START Given data
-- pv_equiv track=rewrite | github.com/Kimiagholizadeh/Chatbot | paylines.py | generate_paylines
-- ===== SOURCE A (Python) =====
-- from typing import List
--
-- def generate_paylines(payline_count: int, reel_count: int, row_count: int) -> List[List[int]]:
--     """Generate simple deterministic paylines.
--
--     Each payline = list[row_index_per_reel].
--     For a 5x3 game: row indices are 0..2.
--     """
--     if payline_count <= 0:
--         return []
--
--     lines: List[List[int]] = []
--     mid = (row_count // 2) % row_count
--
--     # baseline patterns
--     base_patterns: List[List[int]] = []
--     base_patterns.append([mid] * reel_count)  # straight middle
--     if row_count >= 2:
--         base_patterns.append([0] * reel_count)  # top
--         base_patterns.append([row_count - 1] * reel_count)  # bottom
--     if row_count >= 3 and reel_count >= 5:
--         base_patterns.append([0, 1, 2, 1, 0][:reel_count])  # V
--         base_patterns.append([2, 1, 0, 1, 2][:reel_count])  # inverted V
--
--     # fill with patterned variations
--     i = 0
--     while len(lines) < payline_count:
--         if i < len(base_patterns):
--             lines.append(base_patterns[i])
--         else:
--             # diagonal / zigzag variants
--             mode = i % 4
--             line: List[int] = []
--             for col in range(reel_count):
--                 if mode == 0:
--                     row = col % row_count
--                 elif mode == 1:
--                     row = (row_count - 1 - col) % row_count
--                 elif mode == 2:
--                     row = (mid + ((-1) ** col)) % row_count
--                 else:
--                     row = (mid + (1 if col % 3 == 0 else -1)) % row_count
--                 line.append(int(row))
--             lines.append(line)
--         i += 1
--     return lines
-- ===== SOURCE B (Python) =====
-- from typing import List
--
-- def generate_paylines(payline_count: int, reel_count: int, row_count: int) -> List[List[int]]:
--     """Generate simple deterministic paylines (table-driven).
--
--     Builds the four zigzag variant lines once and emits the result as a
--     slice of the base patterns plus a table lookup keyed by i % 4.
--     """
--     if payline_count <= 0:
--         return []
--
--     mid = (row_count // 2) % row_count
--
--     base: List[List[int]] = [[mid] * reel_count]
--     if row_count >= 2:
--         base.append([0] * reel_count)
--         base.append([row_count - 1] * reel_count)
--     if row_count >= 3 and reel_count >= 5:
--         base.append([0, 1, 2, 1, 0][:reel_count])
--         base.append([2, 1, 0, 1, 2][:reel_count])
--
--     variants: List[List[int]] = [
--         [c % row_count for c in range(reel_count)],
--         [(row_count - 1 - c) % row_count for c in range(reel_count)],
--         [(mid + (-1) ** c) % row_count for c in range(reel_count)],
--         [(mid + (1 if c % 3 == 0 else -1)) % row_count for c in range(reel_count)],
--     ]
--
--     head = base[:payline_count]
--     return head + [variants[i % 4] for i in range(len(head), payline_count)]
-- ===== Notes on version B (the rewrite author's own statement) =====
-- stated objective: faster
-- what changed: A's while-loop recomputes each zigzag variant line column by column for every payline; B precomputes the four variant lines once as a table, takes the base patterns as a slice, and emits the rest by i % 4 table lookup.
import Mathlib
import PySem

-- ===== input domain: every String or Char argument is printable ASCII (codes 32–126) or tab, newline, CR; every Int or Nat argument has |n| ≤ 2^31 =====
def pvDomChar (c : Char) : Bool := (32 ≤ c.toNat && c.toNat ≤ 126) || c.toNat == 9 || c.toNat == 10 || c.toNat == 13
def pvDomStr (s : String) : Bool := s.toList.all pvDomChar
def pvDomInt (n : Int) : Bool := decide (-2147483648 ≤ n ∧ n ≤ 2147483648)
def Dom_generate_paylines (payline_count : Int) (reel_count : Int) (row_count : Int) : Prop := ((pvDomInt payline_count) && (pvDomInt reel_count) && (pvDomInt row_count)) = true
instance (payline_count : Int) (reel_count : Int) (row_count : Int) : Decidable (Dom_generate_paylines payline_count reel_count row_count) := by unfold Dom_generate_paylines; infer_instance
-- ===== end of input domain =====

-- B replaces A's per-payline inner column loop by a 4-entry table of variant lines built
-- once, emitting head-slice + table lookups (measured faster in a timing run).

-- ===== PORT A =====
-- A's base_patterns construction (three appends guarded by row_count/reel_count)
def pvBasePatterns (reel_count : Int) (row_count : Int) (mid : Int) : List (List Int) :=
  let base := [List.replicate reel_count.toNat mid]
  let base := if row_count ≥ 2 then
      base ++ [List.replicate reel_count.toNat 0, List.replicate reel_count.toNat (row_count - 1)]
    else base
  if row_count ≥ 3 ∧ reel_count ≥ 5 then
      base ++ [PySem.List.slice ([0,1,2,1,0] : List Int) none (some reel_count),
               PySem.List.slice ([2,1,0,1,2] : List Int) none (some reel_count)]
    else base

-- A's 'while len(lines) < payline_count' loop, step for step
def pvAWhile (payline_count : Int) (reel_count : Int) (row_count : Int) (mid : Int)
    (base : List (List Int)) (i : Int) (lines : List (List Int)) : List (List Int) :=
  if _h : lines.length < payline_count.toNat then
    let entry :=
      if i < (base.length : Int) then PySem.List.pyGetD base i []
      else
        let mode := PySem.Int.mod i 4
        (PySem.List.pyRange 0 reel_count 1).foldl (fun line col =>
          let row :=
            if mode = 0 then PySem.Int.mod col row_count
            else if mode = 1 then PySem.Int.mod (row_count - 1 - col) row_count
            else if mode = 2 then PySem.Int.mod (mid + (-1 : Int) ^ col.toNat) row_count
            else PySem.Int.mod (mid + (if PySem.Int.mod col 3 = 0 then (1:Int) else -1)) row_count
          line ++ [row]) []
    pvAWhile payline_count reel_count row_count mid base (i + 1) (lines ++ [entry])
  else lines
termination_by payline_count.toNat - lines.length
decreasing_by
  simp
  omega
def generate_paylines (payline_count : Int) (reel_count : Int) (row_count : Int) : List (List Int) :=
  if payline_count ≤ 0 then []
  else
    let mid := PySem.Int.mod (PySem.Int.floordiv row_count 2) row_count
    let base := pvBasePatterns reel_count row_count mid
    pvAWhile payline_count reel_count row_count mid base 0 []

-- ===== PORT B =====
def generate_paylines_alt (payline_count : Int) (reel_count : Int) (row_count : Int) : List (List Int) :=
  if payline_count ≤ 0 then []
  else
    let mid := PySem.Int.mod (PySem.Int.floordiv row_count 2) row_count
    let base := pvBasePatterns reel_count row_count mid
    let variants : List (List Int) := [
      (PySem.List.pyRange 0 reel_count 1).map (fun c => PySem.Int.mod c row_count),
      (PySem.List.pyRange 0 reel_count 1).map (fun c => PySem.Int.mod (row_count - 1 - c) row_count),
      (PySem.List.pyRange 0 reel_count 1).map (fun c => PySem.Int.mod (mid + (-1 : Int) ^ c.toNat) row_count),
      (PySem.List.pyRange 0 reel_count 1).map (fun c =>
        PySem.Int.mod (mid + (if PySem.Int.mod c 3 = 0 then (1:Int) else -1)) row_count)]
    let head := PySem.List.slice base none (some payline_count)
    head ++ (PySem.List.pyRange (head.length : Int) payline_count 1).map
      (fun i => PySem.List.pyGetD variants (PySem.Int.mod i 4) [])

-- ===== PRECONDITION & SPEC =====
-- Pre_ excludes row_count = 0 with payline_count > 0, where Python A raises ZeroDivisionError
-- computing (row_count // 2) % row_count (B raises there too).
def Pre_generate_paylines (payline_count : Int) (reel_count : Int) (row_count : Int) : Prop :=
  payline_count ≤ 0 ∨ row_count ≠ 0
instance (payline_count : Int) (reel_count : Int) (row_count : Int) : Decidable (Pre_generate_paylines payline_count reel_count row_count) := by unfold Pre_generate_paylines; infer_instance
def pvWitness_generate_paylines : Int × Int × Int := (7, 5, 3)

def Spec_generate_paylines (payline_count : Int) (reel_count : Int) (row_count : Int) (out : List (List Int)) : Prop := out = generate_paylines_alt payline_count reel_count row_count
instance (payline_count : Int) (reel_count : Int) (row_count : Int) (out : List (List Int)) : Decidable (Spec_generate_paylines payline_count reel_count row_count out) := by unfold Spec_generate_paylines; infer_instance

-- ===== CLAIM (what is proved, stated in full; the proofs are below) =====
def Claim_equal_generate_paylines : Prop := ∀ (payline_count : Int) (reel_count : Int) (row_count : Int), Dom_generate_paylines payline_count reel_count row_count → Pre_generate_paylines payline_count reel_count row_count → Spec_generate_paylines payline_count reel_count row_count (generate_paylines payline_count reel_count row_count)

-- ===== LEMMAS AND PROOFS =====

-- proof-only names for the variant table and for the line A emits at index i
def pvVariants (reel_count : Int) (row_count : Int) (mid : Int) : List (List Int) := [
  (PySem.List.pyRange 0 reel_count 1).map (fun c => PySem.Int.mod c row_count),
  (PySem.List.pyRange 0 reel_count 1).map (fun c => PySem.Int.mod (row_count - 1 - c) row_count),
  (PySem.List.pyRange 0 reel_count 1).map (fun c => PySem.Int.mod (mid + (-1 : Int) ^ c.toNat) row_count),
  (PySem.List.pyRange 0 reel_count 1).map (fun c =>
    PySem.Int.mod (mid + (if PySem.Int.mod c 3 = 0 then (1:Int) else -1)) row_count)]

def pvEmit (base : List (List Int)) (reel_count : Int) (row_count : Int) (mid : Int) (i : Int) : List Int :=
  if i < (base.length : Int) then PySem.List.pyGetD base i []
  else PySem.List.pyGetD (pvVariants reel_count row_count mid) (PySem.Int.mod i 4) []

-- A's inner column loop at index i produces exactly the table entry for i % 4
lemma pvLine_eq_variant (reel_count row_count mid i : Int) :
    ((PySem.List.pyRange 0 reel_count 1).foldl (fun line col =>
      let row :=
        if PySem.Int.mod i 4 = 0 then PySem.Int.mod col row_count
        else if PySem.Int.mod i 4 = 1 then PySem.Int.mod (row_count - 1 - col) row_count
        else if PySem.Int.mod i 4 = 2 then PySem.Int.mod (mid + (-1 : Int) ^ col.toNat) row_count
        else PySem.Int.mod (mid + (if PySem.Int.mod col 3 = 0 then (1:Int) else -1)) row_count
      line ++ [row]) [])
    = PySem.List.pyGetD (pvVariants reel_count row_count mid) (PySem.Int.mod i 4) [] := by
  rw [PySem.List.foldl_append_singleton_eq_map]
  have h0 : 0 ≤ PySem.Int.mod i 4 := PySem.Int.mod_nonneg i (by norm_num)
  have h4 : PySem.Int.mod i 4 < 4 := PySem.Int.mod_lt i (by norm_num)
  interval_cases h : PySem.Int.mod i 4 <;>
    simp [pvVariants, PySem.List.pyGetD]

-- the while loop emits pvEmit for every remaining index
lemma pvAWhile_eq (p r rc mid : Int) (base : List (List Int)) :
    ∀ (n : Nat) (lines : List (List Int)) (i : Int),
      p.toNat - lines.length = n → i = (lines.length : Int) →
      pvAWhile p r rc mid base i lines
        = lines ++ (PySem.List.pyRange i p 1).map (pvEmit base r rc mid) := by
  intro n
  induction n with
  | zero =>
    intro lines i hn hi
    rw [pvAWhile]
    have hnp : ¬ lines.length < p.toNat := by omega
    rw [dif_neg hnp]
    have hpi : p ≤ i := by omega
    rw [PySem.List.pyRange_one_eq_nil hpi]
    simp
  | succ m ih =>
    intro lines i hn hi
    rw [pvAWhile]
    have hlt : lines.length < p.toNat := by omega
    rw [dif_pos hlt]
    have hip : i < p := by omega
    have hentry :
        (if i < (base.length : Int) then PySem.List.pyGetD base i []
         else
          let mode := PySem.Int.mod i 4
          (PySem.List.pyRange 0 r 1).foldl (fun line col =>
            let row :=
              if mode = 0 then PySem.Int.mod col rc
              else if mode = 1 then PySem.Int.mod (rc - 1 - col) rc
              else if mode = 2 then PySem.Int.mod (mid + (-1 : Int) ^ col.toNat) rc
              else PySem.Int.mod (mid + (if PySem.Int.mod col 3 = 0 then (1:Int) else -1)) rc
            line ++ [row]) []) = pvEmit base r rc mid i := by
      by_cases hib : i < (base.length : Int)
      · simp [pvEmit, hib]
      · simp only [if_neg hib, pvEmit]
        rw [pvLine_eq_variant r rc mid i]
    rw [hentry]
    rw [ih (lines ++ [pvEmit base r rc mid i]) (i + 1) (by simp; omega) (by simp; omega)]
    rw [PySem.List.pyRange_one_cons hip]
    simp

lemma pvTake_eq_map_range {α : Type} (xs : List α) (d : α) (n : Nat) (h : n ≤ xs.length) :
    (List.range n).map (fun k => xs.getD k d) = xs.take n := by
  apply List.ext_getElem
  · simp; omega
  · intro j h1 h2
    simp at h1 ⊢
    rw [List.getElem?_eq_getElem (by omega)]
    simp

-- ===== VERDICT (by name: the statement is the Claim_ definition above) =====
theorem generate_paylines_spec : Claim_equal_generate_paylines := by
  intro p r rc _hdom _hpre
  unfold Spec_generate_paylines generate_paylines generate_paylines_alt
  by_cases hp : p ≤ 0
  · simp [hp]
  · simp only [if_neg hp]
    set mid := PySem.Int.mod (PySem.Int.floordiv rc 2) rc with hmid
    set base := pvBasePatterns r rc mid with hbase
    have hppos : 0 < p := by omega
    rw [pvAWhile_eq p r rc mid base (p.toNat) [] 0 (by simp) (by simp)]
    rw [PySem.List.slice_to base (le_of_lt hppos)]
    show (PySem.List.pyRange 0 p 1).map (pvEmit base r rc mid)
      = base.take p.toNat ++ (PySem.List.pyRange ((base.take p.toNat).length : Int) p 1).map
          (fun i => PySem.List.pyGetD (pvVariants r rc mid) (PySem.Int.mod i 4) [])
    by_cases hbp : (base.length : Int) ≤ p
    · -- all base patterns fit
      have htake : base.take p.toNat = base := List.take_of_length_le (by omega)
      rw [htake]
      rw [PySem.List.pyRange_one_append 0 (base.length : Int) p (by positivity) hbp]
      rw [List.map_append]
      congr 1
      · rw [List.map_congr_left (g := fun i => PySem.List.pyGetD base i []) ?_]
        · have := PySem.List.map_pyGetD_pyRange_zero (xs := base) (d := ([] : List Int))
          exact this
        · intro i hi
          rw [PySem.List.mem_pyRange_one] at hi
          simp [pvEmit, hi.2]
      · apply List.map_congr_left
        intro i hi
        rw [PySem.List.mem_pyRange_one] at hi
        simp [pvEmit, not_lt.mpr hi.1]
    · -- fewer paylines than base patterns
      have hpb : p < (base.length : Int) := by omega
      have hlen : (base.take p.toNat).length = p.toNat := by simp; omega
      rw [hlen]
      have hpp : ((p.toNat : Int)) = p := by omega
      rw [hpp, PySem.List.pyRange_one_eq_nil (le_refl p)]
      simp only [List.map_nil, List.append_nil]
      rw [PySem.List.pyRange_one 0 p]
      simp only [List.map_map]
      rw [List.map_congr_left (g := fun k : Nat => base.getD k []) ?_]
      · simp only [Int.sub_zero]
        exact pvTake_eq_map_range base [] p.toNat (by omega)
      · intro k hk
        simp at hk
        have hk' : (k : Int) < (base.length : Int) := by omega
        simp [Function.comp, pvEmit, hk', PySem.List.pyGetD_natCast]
END Given data
=== Work item ===
Using the entries above, repeat only the lines from the one containing "def pvEmit (base" through the one containing "else if PySem.Int.mod i 4 = 1", end lines included.

=== Result of the exercise ===
def pvEmit (base : List (List Int)) (reel_count : Int) (row_count : Int) (mid : Int) (i : Int) : List Int :=
  if i < (base.length : Int) then PySem.List.pyGetD base i []
  else PySem.List.pyGetD (pvVariants reel_count row_count mid) (PySem.Int.mod i 4) []

-- A's inner column loop at index i produces exactly the table entry for i % 4
lemma pvLine_eq_variant (reel_count row_count mid i : Int) :
    ((PySem.List.pyRange 0 reel_count 1).foldl (fun line col =>
      let row :=
        if PySem.Int.mod i 4 = 0 then PySem.Int.mod col row_count
        else if PySem.Int.mod i 4 = 1 then PySem.Int.mod (row_count - 1 - col) row_count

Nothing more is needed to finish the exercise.